*WHAT TO PRODUCE*
Repeat exactly, and only, the lines of the material below from the one that contains "have hTop' : topB (b ++ [x]) = topB" through its final line.

*WORKING DATA*
-- pv_equiv track=rewrite | github.com/NinaMil/ninapypw | nowy.py | sweap_max
-- ===== SOURCE A (Python) =====
-- def sweap_max(a: list) -> list:
--     max_pos = 0
--     for i in range(1, len(a)):
--         if a[i] >= a[max_pos]:
--             max_pos = i
--     temp = a[0]
--     a[0] = a[max_pos]
--     a[max_pos] = temp
--     return a
-- ===== SOURCE B (Python) =====
-- def sweap_max(a: list) -> list:
--     top = a[0]
--     for x in a[1:]:
--         if x >= top:
--             top = x
--     max_pos = 0
--     for i, x in enumerate(a):
--         if x == top:
--             max_pos = i
--     a[0], a[max_pos] = a[max_pos], a[0]
--     return a
-- ===== Notes on version B (the rewrite author's own statement) =====
-- stated objective: alternative
-- what changed: A's single fused loop that tracks the running argmax index is replaced by two separate passes: first compute the maximum value, then locate its last occurrence, then swap; same O(n) cost.
import Mathlib
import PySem

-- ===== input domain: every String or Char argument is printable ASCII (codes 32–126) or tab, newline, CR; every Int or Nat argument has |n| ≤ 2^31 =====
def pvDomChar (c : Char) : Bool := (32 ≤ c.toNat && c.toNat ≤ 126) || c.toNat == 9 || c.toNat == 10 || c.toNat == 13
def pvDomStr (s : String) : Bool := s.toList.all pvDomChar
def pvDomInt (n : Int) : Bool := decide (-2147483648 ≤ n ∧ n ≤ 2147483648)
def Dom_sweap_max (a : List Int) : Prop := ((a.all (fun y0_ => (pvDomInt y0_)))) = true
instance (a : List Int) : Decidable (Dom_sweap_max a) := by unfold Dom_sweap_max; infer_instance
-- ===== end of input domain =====

-- B replaces A's fused find-last-argmax loop by two passes (max value, then its last index); the
-- return value is proved equal; NOTE both Pythons mutate `a` in place identically (same two writes).

-- ===== PORT A =====
-- one fused loop over indices 1..len-1 tracking the last index with a[i] >= a[max_pos], then swap
def sweap_max (a : List Int) : List Int :=
  let max_pos : Int :=
    (PySem.List.pyRange 1 (a.length : Int)).foldl
      (fun mp i => if PySem.List.pyGetD a i 0 ≥ PySem.List.pyGetD a mp 0 then i else mp) 0
  -- temp = a[0]; a[0] = a[max_pos]; a[max_pos] = temp   (indices are in range whenever a ≠ [])
  let temp := PySem.List.pyGetD a 0 0
  let v := PySem.List.pyGetD a max_pos 0
  (a.set 0 v).set max_pos.toNat temp

-- ===== PORT B =====
-- pass 1: top = a[0]; for x in a[1:]: if x >= top: top = x
-- pass 2: max_pos = last i with a[i] == top; then a[0], a[max_pos] = a[max_pos], a[0]
def sweap_max_alt (a : List Int) : List Int :=
  let top := (a.drop 1).foldl (fun t x => if x ≥ t then x else t) (a.headD 0)
  let max_pos : Int :=
    (PySem.List.enumerate a).foldl (fun mp p => if p.2 = top then p.1 else mp) 0
  let v := PySem.List.pyGetD a max_pos 0
  let t := PySem.List.pyGetD a 0 0
  (a.set 0 v).set max_pos.toNat t

-- ===== PRECONDITION & SPEC =====
-- Pre_ excludes only the empty list, on which A raises IndexError (a[0]); B raises there too.
def Pre_sweap_max (a : List Int) : Prop := a ≠ []
instance (a : List Int) : Decidable (Pre_sweap_max a) := by unfold Pre_sweap_max; infer_instance
def pvWitness_sweap_max : List Int := [1, 2]

def Spec_sweap_max (a : List Int) (out : List Int) : Prop := out = sweap_max_alt a
instance (a : List Int) (out : List Int) : Decidable (Spec_sweap_max a out) := by unfold Spec_sweap_max; infer_instance

-- ===== CLAIM (what is proved, stated in full; the proofs are below) =====
def Claim_equal_sweap_max : Prop := ∀ (a : List Int), Dom_sweap_max a → Pre_sweap_max a → Spec_sweap_max a (sweap_max a)

-- ===== LEMMAS AND PROOFS =====

-- A's loop result, as a named value (for the proofs only)
def mpA (a : List Int) : Int :=
  (PySem.List.pyRange 1 (a.length : Int)).foldl
    (fun mp i => if PySem.List.pyGetD a i 0 ≥ PySem.List.pyGetD a mp 0 then i else mp) 0

def topB (a : List Int) : Int :=
  (a.drop 1).foldl (fun t x => if x ≥ t then x else t) (a.headD 0)

def mpB (a : List Int) : Int :=
  (PySem.List.enumerate a).foldl (fun mp p => if p.2 = topB a then p.1 else mp) 0

-- foldl congruence under an invariant on the accumulator
theorem foldl_inv_congr {α β : Type} (l : List α) (f g : β → α → β) (P : β → Prop) (init : β)
    (h0 : P init)
    (hpres : ∀ acc x, x ∈ l → P acc → P (f acc x))
    (heq : ∀ acc x, x ∈ l → P acc → f acc x = g acc x) :
    l.foldl f init = l.foldl g init ∧ P (l.foldl f init) := by
  induction l generalizing init with
  | nil => exact ⟨rfl, h0⟩
  | cons y ys ih =>
    have h1 : P (f init y) := hpres init y (by simp) h0
    have h2 : f init y = g init y := heq init y (by simp) h0
    have := ih (f init y) h1
      (fun acc x hx => hpres acc x (by simp [hx]))
      (fun acc x hx => heq acc x (by simp [hx]))
    simpa [List.foldl, h2] using this

theorem enumerate_append_singleton (l : List Int) (x : Int) (s : Int) :
    PySem.List.enumerate (l ++ [x]) s = PySem.List.enumerate l s ++ [(s + l.length, x)] := by
  induction l generalizing s with
  | nil => simp [PySem.List.enumerate]
  | cons y ys ih => simp [PySem.List.enumerate, ih (s + 1)]; ring_nf

theorem pyGetD_append_left (a b : List Int) (i : Int) (d : Int)
    (h0 : 0 ≤ i) (h1 : i < (a.length : Int)) :
    PySem.List.pyGetD (a ++ b) i d = PySem.List.pyGetD a i d := by
  rw [PySem.List.pyGetD_eq_getElem _ d h0 (by simp; omega),
      PySem.List.pyGetD_eq_getElem _ d h0 h1]
  exact List.getElem_append_left (by omega)

-- the joint invariant of the two computations, by induction on the list from the right
theorem main_inv (a : List Int) (ha : a ≠ []) :
    mpA a = mpB a ∧ 0 ≤ mpA a ∧ mpA a < (a.length : Int) ∧
      PySem.List.pyGetD a (mpA a) 0 = topB a := by
  induction a using List.reverseRecOn with
  | nil => exact absurd rfl ha
  | append_singleton b x ih =>
    by_cases hb : b = []
    · subst hb
      constructor
      · simp [mpA, mpB, topB, PySem.List.pyRange, PySem.List.enumerate]
      · refine ⟨?_, ?_, ?_⟩ <;>
          simp [mpA, topB, PySem.List.pyRange, PySem.List.pyGetD]
    · obtain ⟨hAB, h0, h1, hval⟩ := ih hb
      have hn1 : 1 ≤ (b.length : Int) := by
        have := List.length_pos_iff.mpr hb; omega
      -- unfold A's fold on b ++ [x]
      have hrange : PySem.List.pyRange 1 ((b ++ [x]).length : Int)
          = PySem.List.pyRange 1 (b.length : Int) ++ [(b.length : Int)] := by
        have : ((b ++ [x]).length : Int) = (b.length : Int) + 1 := by simp
        rw [this, PySem.List.pyRange_one_succ_right hn1]
      -- on the prefix range, indexing b ++ [x] agrees with indexing b, under the bound invariant
      have hcongr := foldl_inv_congr (PySem.List.pyRange 1 (b.length : Int))
        (fun mp i => if PySem.List.pyGetD (b ++ [x]) i 0 ≥ PySem.List.pyGetD (b ++ [x]) mp 0 then i else mp)
        (fun mp i => if PySem.List.pyGetD b i 0 ≥ PySem.List.pyGetD b mp 0 then i else mp)
        (fun mp => 0 ≤ mp ∧ mp < (b.length : Int)) 0
        ⟨le_refl 0, by omega⟩
        (by intro acc i hi hacc
            have := PySem.List.mem_pyRange_one.mp hi
            dsimp only; split <;> omega)
        (by intro acc i hi hacc
            have hi' := PySem.List.mem_pyRange_one.mp hi
            dsimp only
            rw [pyGetD_append_left b [x] i 0 (by omega) (by omega),
                pyGetD_append_left b [x] acc 0 hacc.1 hacc.2])
      have hA : mpA (b ++ [x])
          = if x ≥ topB b then (b.length : Int) else mpA b := by
        unfold mpA
        rw [hrange, List.foldl_append]
        rw [hcongr.1]
        have hlast : PySem.List.pyGetD (b ++ [x]) (b.length : Int) 0 = x := by
          rw [PySem.List.pyGetD_eq_getElem _ 0 (by omega) (by simp)]
          simp
        have hmp : PySem.List.pyGetD (b ++ [x]) (mpA b) 0 = topB b := by
          rw [pyGetD_append_left b [x] _ 0 h0 h1]; exact hval
        simp only [List.foldl]
        rw [hlast]
        show (if x ≥ PySem.List.pyGetD (b ++ [x]) (mpA b) 0 then _ else _) = _
        rw [hmp]
      -- top of b ++ [x]
      have hhead : (b ++ [x]).headD 0 = b.headD 0 := by
        cases b with
        | nil => exact absurd rfl hb
        | cons y ys => simp
      have hdrop : (b ++ [x]).drop 1 = b.drop 1 ++ [x] := by
        cases b with
        | nil => exact absurd rfl hb
        | cons y ys => simp
      have hTop : topB (b ++ [x]) = if x ≥ topB b then x else topB b := by
        unfold topB
        rw [hdrop, hhead, List.foldl_append]
        simp
      -- B's fold on b ++ [x]
      have hEnum := enumerate_append_singleton b x 0
      have hB : mpB (b ++ [x])
          = if x = topB (b ++ [x]) then (b.length : Int)
            else (PySem.List.enumerate b).foldl
              (fun mp p => if p.2 = topB (b ++ [x]) then p.1 else mp) 0 := by
        unfold mpB
        rw [hEnum, List.foldl_append]
        simp
      by_cases hge : x ≥ topB b
      · -- new maximum (or tie): both pick the last index
        have hTop' : topB (b ++ [x]) = x := by rw [hTop]; simp [hge]
        have hA' : mpA (b ++ [x]) = (b.length : Int) := by rw [hA]; simp [hge]
        have hB' : mpB (b ++ [x]) = (b.length : Int) := by rw [hB, hTop']; simp
        refine ⟨by rw [hA', hB'], by rw [hA']; omega, by rw [hA']; simp, ?_⟩
        rw [hA', hTop']
        rw [PySem.List.pyGetD_eq_getElem _ 0 (by omega) (by simp)]
        simp
      · -- x < top: both keep the old position, top unchanged
        have hlt : x < topB b := by omega
        have hTop' : topB (b ++ [x]) = topB b := by rw [hTop]; simp [hge]
        have hA' : mpA (b ++ [x]) = mpA b := by rw [hA]; simp [hge]
        have hB' : mpB (b ++ [x]) = mpB b := by
          rw [hB, hTop']
          have hne : ¬ (x = topB b) := by omega
          simp only [hne, if_false]
          rfl
        refine ⟨by rw [hA', hB', hAB], by omega, ?_, ?_⟩
        · rw [hA']; simp; omega
        · rw [hA', hTop', pyGetD_append_left b [x] _ 0 h0 h1]; exact hval

-- ===== VERDICT (by name: the statement is the Claim_ definition above) =====
theorem sweap_max_spec : Claim_equal_sweap_max := by
  intro a _ ha
  obtain ⟨hAB, _, _, _⟩ := main_inv a ha
  show sweap_max a = sweap_max_alt a
  have e1 : sweap_max a
      = (a.set 0 (PySem.List.pyGetD a (mpA a) 0)).set (mpA a).toNat (PySem.List.pyGetD a 0 0) := rfl
  have e2 : sweap_max_alt a
      = (a.set 0 (PySem.List.pyGetD a (mpB a) 0)).set (mpB a).toNat (PySem.List.pyGetD a 0 0) := rfl
  rw [e1, e2, hAB]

*REPLY*
        have hTop' : topB (b ++ [x]) = topB b := by rw [hTop]; simp [hge]
        have hA' : mpA (b ++ [x]) = mpA b := by rw [hA]; simp [hge]
        have hB' : mpB (b ++ [x]) = mpB b := by
          rw [hB, hTop']
          have hne : ¬ (x = topB b) := by omega
          simp only [hne, if_false]
          rfl
        refine ⟨by rw [hA', hB', hAB], by omega, ?_, ?_⟩
        · rw [hA']; simp; omega
        · rw [hA', hTop', pyGetD_append_left b [x] _ 0 h0 h1]; exact hval

-- ===== VERDICT (by name: the statement is the Claim_ definition above) =====
theorem sweap_max_spec : Claim_equal_sweap_max := by
  intro a _ ha
  obtain ⟨hAB, _, _, _⟩ := main_inv a ha
  show sweap_max a = sweap_max_alt a
  have e1 : sweap_max a
      = (a.set 0 (PySem.List.pyGetD a (mpA a) 0)).set (mpA a).toNat (PySem.List.pyGetD a 0 0) := rfl
  have e2 : sweap_max_alt a
      = (a.set 0 (PySem.List.pyGetD a (mpB a) 0)).set (mpB a).toNat (PySem.List.pyGetD a 0 0) := rfl
  rw [e1, e2, hAB]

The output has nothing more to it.